Afaik this is inherent to OIDC, but even if it can be worked around, using risky shit like TEEs or whatever, then keyless accounts cannot help with user lock-in vs say user controlled keys. In particular, if chain A has keyless accounts, and chain B airdrops to chain A, then either keyless accounts cannot benefit form the airdrop, or else chain B needs at least half a bridge, which is a huge task, aka keyless accounts will not generally be recieving airdrops of the current sort. Keyless accounts will recieve gifts from VC who want to lure users into their applciations.

All together, keyless accounts have exactly the opposite effect of what you envisioned when you opened this threat. They’re still a good idea for parachains that want them.

Again we have different things in mind:

You are correct, a parachain has more options if and only if they decide to allow their users the opportunity to exit (regardless of whether the reason to exit is due to RC failure, or parachain no longer offering utility/value).

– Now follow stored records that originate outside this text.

-- invariants
def pvSound (bm : List (List Int)) (g : Int → Int → Option Nat) : Prop :=
  ∀ x : Int × Int, pvInB bm x → ∀ v, g x.1 x.2 = some v → ∃ s, pvSrc bm s ∧ mdist x s ≤ v
def pvZro (bm : List (List Int)) (g : Int → Int → Option Nat) : Prop :=
  ∀ x, pvSrc bm x → g x.1 x.2 = some 0
def pvCnt (bm : List (List Int)) (g : Int → Int → Option Nat) : Prop :=
  ∀ x, pvInB bm x → ∀ v, g x.1 x.2 = some v → v < pvNfin bm g
def pvQok (bm : List (List Int)) (g : Int → Int → Option Nat) (q : List (Int × Int)) : Prop :=
  ∀ u ∈ q, pvInB bm u ∧ (g u.1 u.2).isSome
def pvEdgeQ (bm : List (List Int)) (g : Int → Int → Option Nat) (q : List (Int × Int)) : Prop :=
  ∀ u v, pvInB bm u → pvInB bm v → mdist u v = 1 →
    oLE (g v.1 v.2) (pvOAdd1 (g u.1 u.2)) ∨ u ∈ q
def pvInv (bm : List (List Int)) (g : Int → Int → Option Nat) (q : List (Int × Int)) : Prop :=
  pvEdgeQ bm g q ∧ pvSound bm g ∧ pvZro bm g ∧ pvCnt bm g ∧ pvQok bm g q
def pvRel (bm : List (List Int)) (g : Int → Int → Option Nat) : Prop :=
  ∀ u v, pvInB bm u → pvInB bm v → mdist u v = 1 → oLE (g v.1 v.2) (pvOAdd1 (g u.1 u.2))
def pvDone (bm : List (List Int)) (g : Int → Int → Option Nat) : Prop :=
  pvRel bm g ∧ pvSound bm g ∧ pvZro bm g

-- mid-fold invariant while the four directions of popped cell x are processed
def pvMid (bm : List (List Int)) (x : Int × Int) (rest : List (Int × Int))
    (g : Int → Int → Option Nat) (ps ds : List (Int × Int)) : Prop :=
  pvSound bm g ∧ pvZro bm g ∧ pvCnt bm g ∧ pvQok bm g (rest ++ ps) ∧
  (∀ u v, pvInB bm u → pvInB bm v → mdist u v = 1 →
    oLE (g v.1 v.2) (pvOAdd1 (g u.1 u.2)) ∨ u ∈ rest ++ ps ∨
      (u = x ∧ (v.1 - x.1, v.2 - x.2) ∈ ds))

-- ---- small facts about the value order ----
theorem oLE_none_right (a : Option Nat) : oLE a none := by cases a <;> simp [oLE]

theorem ogt_false_iff (a b : Option Nat) : pvOGt a b = false ↔ oLE a b := by
  cases a <;> cases b <;> simp [pvOGt, oLE]

theorem oLE_trans {a b c : Option Nat} (h1 : oLE a b) (h2 : oLE b c) : oLE a c := by
  cases a <;> cases b <;> cases c <;> simp_all [oLE]
  omega

theorem oadd1_mono {a b : Option Nat} (h : oLE a b) : oLE (pvOAdd1 a) (pvOAdd1 b) := by
  cases a <;> cases b <;> simp_all [oLE, pvOAdd1]

-- ---- gridSum machinery ----
theorem pvInB_mem (bm : List (List Int)) (v0 : Int × Int) (h : pvInB bm v0) :
    (v0.1.toNat, v0.2.toNat) ∈ pvP bm ∧ ((v0.1.toNat : Int), (v0.2.toNat : Int)) = v0 := by
  obtain ⟨h1, h2, h3, h4⟩ := h
  constructor
  · simp [pvP, Finset.mem_product]; omega
  · ext <;> simp <;> omega

theorem gridSum_split (bm : List (List Int)) (F : Option Nat → Nat)
    (g : Int → Int → Option Nat) (v0 : Int × Int) (h : pvInB bm v0) :
    gridSum bm F g
      = ((pvP bm).erase (v0.1.toNat, v0.2.toNat)).sum (fun p => F (g (p.1 : Int) (p.2 : Int)))
        + F (g v0.1 v0.2) := by
  obtain ⟨hm, hc⟩ := pvInB_mem bm v0 h
  rw [gridSum, ← Finset.sum_erase_add _ _ hm]
  have h1 : ((v0.1.toNat : Nat) : Int) = v0.1 := congrArg Prod.fst hc
  have h2 : ((v0.2.toNat : Nat) : Int) = v0.2 := congrArg Prod.snd hc
  simp [h1, h2]

theorem gridSum_upd (bm : List (List Int)) (F : Option Nat → Nat)
    (g : Int → Int → Option Nat) (v0 : Int × Int) (h : pvInB bm v0) (w : Option Nat) :
    gridSum bm F (pvUpd g v0.1 v0.2 w) + F (g v0.1 v0.2) = gridSum bm F g + F w := by
  obtain ⟨hm, hc⟩ := pvInB_mem bm v0 h
  have h1 : ((v0.1.toNat : Nat) : Int) = v0.1 := congrArg Prod.fst hc
  have h2 : ((v0.2.toNat : Nat) : Int) = v0.2 := congrArg Prod.snd hc
  rw [gridSum_split bm F (pvUpd g v0.1 v0.2 w) v0 h, gridSum_split bm F g v0 h]
  have hsame : ∀ p ∈ (pvP bm).erase (v0.1.toNat, v0.2.toNat),
      F (pvUpd g v0.1 v0.2 w (p.1 : Int) (p.2 : Int)) = F (g (p.1 : Int) (p.2 : Int)) := by
    intro p hp
    have hne : p ≠ (v0.1.toNat, v0.2.toNat) := Finset.ne_of_mem_erase hp
    have : ¬ ((p.1 : Int) = v0.1 ∧ (p.2 : Int) = v0.2) := by
      rintro ⟨e1, e2⟩
      apply hne
      ext
      · omega
      · omega
    simp [pvUpd, this]
  rw [Finset.sum_congr rfl hsame]
  have hupd : pvUpd g v0.1 v0.2 w v0.1 v0.2 = w := by simp [pvUpd]
  rw [hupd]
  omega

theorem gridSum_le (bm : List (List Int)) (F : Option Nat → Nat) (B : Nat)
    (g : Int → Int → Option Nat) (h : ∀ o, F o ≤ B) :
    gridSum bm F g ≤ pvRows bm * pvCols bm * B := by
  calc gridSum bm F g ≤ (pvP bm).sum (fun _ => B) := Finset.sum_le_sum (fun p _ => h _)
    _ = pvRows bm * pvCols bm * B := by simp [pvP, Finset.sum_const, mul_assoc]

I would prefer to remove this choice from the parachain hands.

Can’t the parachain selectively decide what types of x-chain activity (messages) they will permit/support?

No. I’m arguing avoid repeating the Web 2 mistakes: Web 3 should build in functionality that makes it difficult (ideally impossible) for RC, parachains, dapps, etc to lockin users. Here that piece of functionality is allowing a Y-user to create a X-account in a way that Y-network cannot stop or hinder them.

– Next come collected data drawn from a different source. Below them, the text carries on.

-- pv_equiv track=rewrite | github.com/MahjongRepository/mahjong | mahjong/utils.py | classify_hand_suits
-- ===== SOURCE A (Python) =====
-- from collections.abc import Callable, Collection, Sequence
--
-- def classify_hand_suits(hand: Collection[Sequence[int]]) -> tuple[int, int]:
--     """
--     Classify the tile sets in a hand by suit, returning a bitmask and honor count.
--
--     The bitmask bits are: ``1`` for sou, ``2`` for pin, ``4`` for man.
--
--     >>> from mahjong.utils import classify_hand_suits
--     >>> classify_hand_suits([[0, 1, 2], [27, 27, 27]])
--     (4, 1)
--
--     :param hand: collection of tile sets, each a sequence of tile indices in 34-format
--     :return: tuple of (suit_mask, honor_count)
--     """
--     suit_mask = 0
--     honor_count = 0
--     for item in hand:
--         first = item[0]
--         if first >= 27:
--             honor_count += 1
--         elif first >= 18:
--             suit_mask |= 1
--         elif first >= 9:
--             suit_mask |= 2
--         else:
--             suit_mask |= 4
--     return suit_mask, honor_count
-- ===== SOURCE B (Python) =====
-- def classify_hand_suits(hand):
--     firsts = [item[0] for item in hand]
--     man = any(f < 9 for f in firsts)
--     pin = any(9 <= f < 18 for f in firsts)
--     sou = any(18 <= f < 27 for f in firsts)
--     honor_count = sum(f >= 27 for f in firsts)
--     return 4 * man + 2 * pin + sou, honor_count
-- ===== Notes on version B (the rewrite author's own statement) =====
-- stated objective: idiomatic
-- what changed: Replaces the stateful loop with an |=-cascade by four declarative passes: three any() suit-presence tests combined arithmetically into the bitmask, and a sum() of the honor predicate.
import Mathlib
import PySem

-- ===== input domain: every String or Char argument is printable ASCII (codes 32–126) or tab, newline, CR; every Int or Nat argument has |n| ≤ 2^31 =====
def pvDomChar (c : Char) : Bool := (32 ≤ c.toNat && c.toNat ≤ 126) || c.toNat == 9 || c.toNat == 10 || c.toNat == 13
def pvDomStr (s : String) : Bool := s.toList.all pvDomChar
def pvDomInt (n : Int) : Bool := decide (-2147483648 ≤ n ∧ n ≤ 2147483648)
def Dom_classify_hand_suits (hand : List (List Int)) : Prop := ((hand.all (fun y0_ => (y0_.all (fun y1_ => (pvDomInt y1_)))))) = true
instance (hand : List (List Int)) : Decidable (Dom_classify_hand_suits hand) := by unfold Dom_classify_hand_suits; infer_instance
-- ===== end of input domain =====

-- B replaces A's stateful |=-cascade loop by four declarative passes (idiomatic; same O(n) cost);
-- equivalence is about the return value; Pre_ excludes hands containing an empty tile set, where Python A (and B) raise IndexError.

-- ===== PORT A =====
-- the loop body of A, one step per tile set
def aStep (st : Int × Int) (item : List Int) : Int × Int :=
  let first := (PySem.List.pyGet? item 0).getD 0
  if first ≥ 27 then (st.1, st.2 + 1)
  else if first ≥ 18 then (Int.lor st.1 1, st.2)
  else if first ≥ 9 then (Int.lor st.1 2, st.2)
  else (Int.lor st.1 4, st.2)

def classify_hand_suits (hand : List (List Int)) : Int × Int :=
  hand.foldl aStep (0, 0)

-- ===== PORT B =====
-- Python bool used as int (4 * man etc.)
def boolToInt (b : Bool) : Int := if b then 1 else 0

def classify_hand_suits_alt (hand : List (List Int)) : Int × Int :=
  let firsts := hand.map (fun item => (PySem.List.pyGet? item 0).getD 0)
  let man := firsts.any (fun f => decide (f < 9))
  let pin := firsts.any (fun f => decide (9 ≤ f) && decide (f < 18))
  let sou := firsts.any (fun f => decide (18 ≤ f) && decide (f < 27))
  let honor_count : Int := ((firsts.filter (fun f => decide (27 ≤ f))).length : Int)
  (4 * boolToInt man + 2 * boolToInt pin + boolToInt sou, honor_count)

-- ===== PRECONDITION & SPEC =====
-- Pre_ excludes hands containing an empty tile set: Python's item[0] raises IndexError there.
def Pre_classify_hand_suits (hand : List (List Int)) : Prop := ∀ item ∈ hand, item ≠ []
instance (hand : List (List Int)) : Decidable (Pre_classify_hand_suits hand) := by unfold Pre_classify_hand_suits; infer_instance

def pvWitness_classify_hand_suits : List (List Int) := [[0, 1, 2], [27, 27, 27]]

def Spec_classify_hand_suits (hand : List (List Int)) (out : Int × Int) : Prop := out = classify_hand_suits_alt hand
instance (hand : List (List Int)) (out : Int × Int) : Decidable (Spec_classify_hand_suits hand out) := by unfold Spec_classify_hand_suits; infer_instance

-- ===== CLAIM (what is proved, stated in full; the proofs are below) =====
def Claim_equal_classify_hand_suits : Prop := ∀ (hand : List (List Int)), Dom_classify_hand_suits hand → Pre_classify_hand_suits hand → Spec_classify_hand_suits hand (classify_hand_suits hand)

-- ===== LEMMAS AND PROOFS =====

-- the first element of a tile set, as both ports read it
def pvFirst (item : List Int) : Int := (PySem.List.pyGet? item 0).getD 0

theorem alt_fst (hand : List (List Int)) :
    (classify_hand_suits_alt hand).1
      = 4 * boolToInt ((hand.map pvFirst).any (fun f => decide (f < 9)))
        + 2 * boolToInt ((hand.map pvFirst).any (fun f => decide (9 ≤ f) && decide (f < 18)))
        + boolToInt ((hand.map pvFirst).any (fun f => decide (18 ≤ f) && decide (f < 27))) := rfl

theorem alt_snd (hand : List (List Int)) :
    (classify_hand_suits_alt hand).2
      = (((hand.map pvFirst).filter (fun f => decide (27 ≤ f))).length : Int) := rfl

theorem lor_small (m x : Int) (b : Int) (hm0 : 0 ≤ m) (hm7 : m ≤ 7) (hx0 : 0 ≤ x) (hx7 : x ≤ 7)
    (hb : b = 1 ∨ b = 2 ∨ b = 4) :
    (Int.lor m b).lor x = Int.lor m (Int.lor b x) := by
  rcases hb with rfl | rfl | rfl <;> interval_cases m <;> interval_cases x <;> decide

theorem lor_bounds (m b : Int) (hm0 : 0 ≤ m) (hm7 : m ≤ 7) (hb : b = 1 ∨ b = 2 ∨ b = 4) :
    0 ≤ Int.lor m b ∧ Int.lor m b ≤ 7 := by
  rcases hb with rfl | rfl | rfl <;> interval_cases m <;> decide

theorem alt_fst_bounds (hand : List (List Int)) :
    0 ≤ (classify_hand_suits_alt hand).1 ∧ (classify_hand_suits_alt hand).1 ≤ 7 := by
  rw [alt_fst]
  rcases (hand.map pvFirst).any (fun f => decide (f < 9)) with _ | _ <;>
  rcases (hand.map pvFirst).any (fun f => decide (9 ≤ f) && decide (f < 18)) with _ | _ <;>
  rcases (hand.map pvFirst).any (fun f => decide (18 ≤ f) && decide (f < 27)) with _ | _ <;>
    simp [boolToInt]

-- ORing a single suit bit into a three-bit mask, in B's arithmetic form
theorem lor4_eq (a b c : Bool) :
    Int.lor 4 (4 * boolToInt a + 2 * boolToInt b + boolToInt c)
      = 4 + 2 * boolToInt b + boolToInt c := by
  cases a <;> cases b <;> cases c <;> decide

theorem lor2_eq (a b c : Bool) :
    Int.lor 2 (4 * boolToInt a + 2 * boolToInt b + boolToInt c)
      = 4 * boolToInt a + 2 + boolToInt c := by
  cases a <;> cases b <;> cases c <;> decide

theorem lor1_eq (a b c : Bool) :
    Int.lor 1 (4 * boolToInt a + 2 * boolToInt b + boolToInt c)
      = 4 * boolToInt a + 2 * boolToInt b + 1 := by
  cases a <;> cases b <;> cases c <;> decide

-- B's mask on a cons: A's per-tile suit bit ORed with B's mask on the rest
theorem alt_fst_cons_man (item : List Int) (rest : List (List Int)) (h : pvFirst item < 9) :
    (classify_hand_suits_alt (item :: rest)).1
      = Int.lor 4 (classify_hand_suits_alt rest).1 := by
  rw [alt_fst, alt_fst, List.map_cons, List.any_cons, List.any_cons, List.any_cons, lor4_eq]
  simp only [decide_eq_true h, decide_eq_false (by omega : ¬ (9:Int) ≤ pvFirst item),
    decide_eq_false (by omega : ¬ (18:Int) ≤ pvFirst item), Bool.true_or, Bool.false_and,
    Bool.false_or, boolToInt]
  norm_num

theorem alt_fst_cons_pin (item : List Int) (rest : List (List Int))
    (h1 : 9 ≤ pvFirst item) (h2 : pvFirst item < 18) :
    (classify_hand_suits_alt (item :: rest)).1
      = Int.lor 2 (classify_hand_suits_alt rest).1 := by
  rw [alt_fst, alt_fst, List.map_cons, List.any_cons, List.any_cons, List.any_cons, lor2_eq]
  simp only [decide_eq_true h1, decide_eq_true h2,
    decide_eq_false (by omega : ¬ pvFirst item < 9),
    decide_eq_false (by omega : ¬ (18:Int) ≤ pvFirst item), Bool.true_and, Bool.true_or,
    Bool.false_and, Bool.false_or, boolToInt]
  norm_num

theorem alt_fst_cons_sou (item : List Int) (rest : List (List Int))
    (h1 : 18 ≤ pvFirst item) (h2 : pvFirst item < 27) :
    (classify_hand_suits_alt (item :: rest)).1
      = Int.lor 1 (classify_hand_suits_alt rest).1 := by
  rw [alt_fst, alt_fst, List.map_cons, List.any_cons, List.any_cons, List.any_cons, lor1_eq]
  simp only [decide_eq_true h1, decide_eq_true h2,
    decide_eq_false (by omega : ¬ pvFirst item < 9),
    decide_eq_false (by omega : ¬ pvFirst item < 18), Bool.true_and, Bool.true_or,
    Bool.and_false, Bool.false_or, boolToInt]
  norm_num

theorem alt_fst_cons_honor (item : List Int) (rest : List (List Int)) (h : 27 ≤ pvFirst item) :
    (classify_hand_suits_alt (item :: rest)).1 = (classify_hand_suits_alt rest).1 := by
  rw [alt_fst, alt_fst, List.map_cons, List.any_cons, List.any_cons, List.any_cons]
  simp only [decide_eq_false (by omega : ¬ pvFirst item < 9),
    decide_eq_false (by omega : ¬ pvFirst item < 18),
    decide_eq_false (by omega : ¬ pvFirst item < 27), Bool.and_false, Bool.false_or]

-- invariant: folding A's step from (m, h) with 0 ≤ m ≤ 7 ORs in B's mask and adds B's honor count
theorem foldl_aStep_eq (hand : List (List Int)) :
    ∀ (m h : Int), 0 ≤ m → m ≤ 7 →
      hand.foldl aStep (m, h)
        = (Int.lor m (classify_hand_suits_alt hand).1, h + (classify_hand_suits_alt hand).2) := by
  induction hand with
  | nil =>
    intro m h hm0 hm7
    refine Prod.ext ?_ ?_
    · show m = Int.lor m (classify_hand_suits_alt []).1
      rw [alt_fst]
      simp only [List.map_nil, List.any_nil, boolToInt]
      norm_num
      interval_cases m <;> decide
    · show h = h + (classify_hand_suits_alt []).2
      rw [alt_snd]; simp
  | cons item rest ih =>
    intro m h hm0 hm7
    rw [List.foldl_cons]
    have hstep : aStep (m, h) item =
        (if pvFirst item ≥ 27 then (m, h + 1)
         else if pvFirst item ≥ 18 then (Int.lor m 1, h)
         else if pvFirst item ≥ 9 then (Int.lor m 2, h)
         else (Int.lor m 4, h)) := by
      simp [aStep, pvFirst]
    by_cases h27 : pvFirst item ≥ 27
    · rw [hstep, if_pos h27, ih m (h + 1) hm0 hm7]
      refine Prod.ext ?_ ?_
      · show Int.lor m (classify_hand_suits_alt rest).1
          = Int.lor m (classify_hand_suits_alt (item :: rest)).1
        rw [alt_fst_cons_honor item rest (by omega)]
      · show h + 1 + (classify_hand_suits_alt rest).2 = h + (classify_hand_suits_alt (item :: rest)).2
        rw [alt_snd, alt_snd, List.map_cons, List.filter_cons,
          if_pos (by simpa using (by omega : (27:Int) ≤ pvFirst item))]
        simp only [List.length_cons]; push_cast; ring
    · have hcount : (classify_hand_suits_alt (item :: rest)).2 = (classify_hand_suits_alt rest).2 := by
        rw [alt_snd, alt_snd, List.map_cons, List.filter_cons,
          if_neg (by simpa using (by omega : ¬ (27:Int) ≤ pvFirst item))]
      obtain ⟨hx0, hx7⟩ := alt_fst_bounds rest
      by_cases h18 : pvFirst item ≥ 18
      · rw [hstep, if_neg h27, if_pos h18]
        obtain ⟨hb0, hb7⟩ := lor_bounds m 1 hm0 hm7 (Or.inl rfl)
        rw [ih (Int.lor m 1) h hb0 hb7]
        refine Prod.ext ?_ ?_
        · show (Int.lor m 1).lor (classify_hand_suits_alt rest).1
            = Int.lor m (classify_hand_suits_alt (item :: rest)).1
          rw [lor_small m (classify_hand_suits_alt rest).1 1 hm0 hm7 hx0 hx7 (Or.inl rfl),
            alt_fst_cons_sou item rest (by omega) (by omega)]
        · exact (by rw [hcount] : h + (classify_hand_suits_alt rest).2
            = h + (classify_hand_suits_alt (item :: rest)).2)
      · by_cases h9 : pvFirst item ≥ 9
        · rw [hstep, if_neg h27, if_neg h18, if_pos h9]
          obtain ⟨hb0, hb7⟩ := lor_bounds m 2 hm0 hm7 (Or.inr (Or.inl rfl))
          rw [ih (Int.lor m 2) h hb0 hb7]
          refine Prod.ext ?_ ?_
          · show (Int.lor m 2).lor (classify_hand_suits_alt rest).1
              = Int.lor m (classify_hand_suits_alt (item :: rest)).1
            rw [lor_small m (classify_hand_suits_alt rest).1 2 hm0 hm7 hx0 hx7 (Or.inr (Or.inl rfl)),
              alt_fst_cons_pin item rest (by omega) (by omega)]
          · exact (by rw [hcount] : h + (classify_hand_suits_alt rest).2
              = h + (classify_hand_suits_alt (item :: rest)).2)
        · rw [hstep, if_neg h27, if_neg h18, if_neg h9]
          obtain ⟨hb0, hb7⟩ := lor_bounds m 4 hm0 hm7 (Or.inr (Or.inr rfl))
          rw [ih (Int.lor m 4) h hb0 hb7]
          refine Prod.ext ?_ ?_
          · show (Int.lor m 4).lor (classify_hand_suits_alt rest).1
              = Int.lor m (classify_hand_suits_alt (item :: rest)).1
            rw [lor_small m (classify_hand_suits_alt rest).1 4 hm0 hm7 hx0 hx7 (Or.inr (Or.inr rfl)),
              alt_fst_cons_man item rest (by omega)]
          · exact (by rw [hcount] : h + (classify_hand_suits_alt rest).2
              = h + (classify_hand_suits_alt (item :: rest)).2)

-- ===== VERDICT (by name: the statement is the Claim_ definition above) =====
theorem classify_hand_suits_spec : Claim_equal_classify_hand_suits := by
  intro hand _ _
  unfold Spec_classify_hand_suits classify_hand_suits
  rw [foldl_aStep_eq hand 0 0 (by decide) (by decide)]
  obtain ⟨hx0, hx7⟩ := alt_fst_bounds hand
  refine Prod.ext ?_ ?_
  · show Int.lor 0 (classify_hand_suits_alt hand).1 = (classify_hand_suits_alt hand).1
    generalize hgen : (classify_hand_suits_alt hand).1 = x at hx0 hx7 ⊢
    interval_cases x <;> decide
  · show (0:Int) + (classify_hand_suits_alt hand).2 = (classify_hand_suits_alt hand).2
    ring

The mechainics of who this happens will vary by network. I have allowed in my comments for the fact that the optimal implementation might be different:

I don’t believe I have ever stated that. If I have I should retract the remark. If you can point out where I gave that impression I’d be grateful if you point it out and I’ll retract and clarify for the benefit of later readers.

I’ve tried to be clear on the thinking driving this:

Again to clarify:

I don’t suggest or care if there is a hierarchy. The critical feature is that a RC, parachain, dapp, etc cannot stop a user creating an account (or any like exit mechanism) on another chain.

This is where we disagree. I would add the (“fundamentally mistaken”) priorities/point-of-view :

A blockchain is just a public database operating in a reasonable byzantine threat model. Our job is to make that database be open to competition and secure. That’s job one. Then make it fast, cheap. That’s job two. Anything else is just orthogonal issues about how people use that database.

Aren’t you begging the question here? That is, if this is not done outside of the control of the parachain, dapp, etc (that means it is done, say, by a RC or system chain, or whatever abstraction is optimal), then how do we ensure a parachain, dapp etc cannot chose to try to build a moat around its users?

It appears to me that you start by assuming the parachain does not want to lock-in its users, then “… the parachain has more options for preventing lock-in”. While that is a category of parachains they are not the challenging/interesting case.

Yes, a protocol that allowed users to create accounts on another network without the permission of a particular application, and then allowed the application to remove that information from the users possession (not just view), would indeed be schizophrenic. Of course an application could suppress the information in the UI it provides. But as long as the competing application could let that user gain access the user still has an exit path.

I believe this depends on how they are implemented by the protocol.

Agreed.
However, I am also interested in the parachains, apps, etc. that do not want their users to have them.

As I’ve remarked a couple of times I’m not suggesting this is easy to give effect to.

Is there an issue or repository where any progress can be tracked?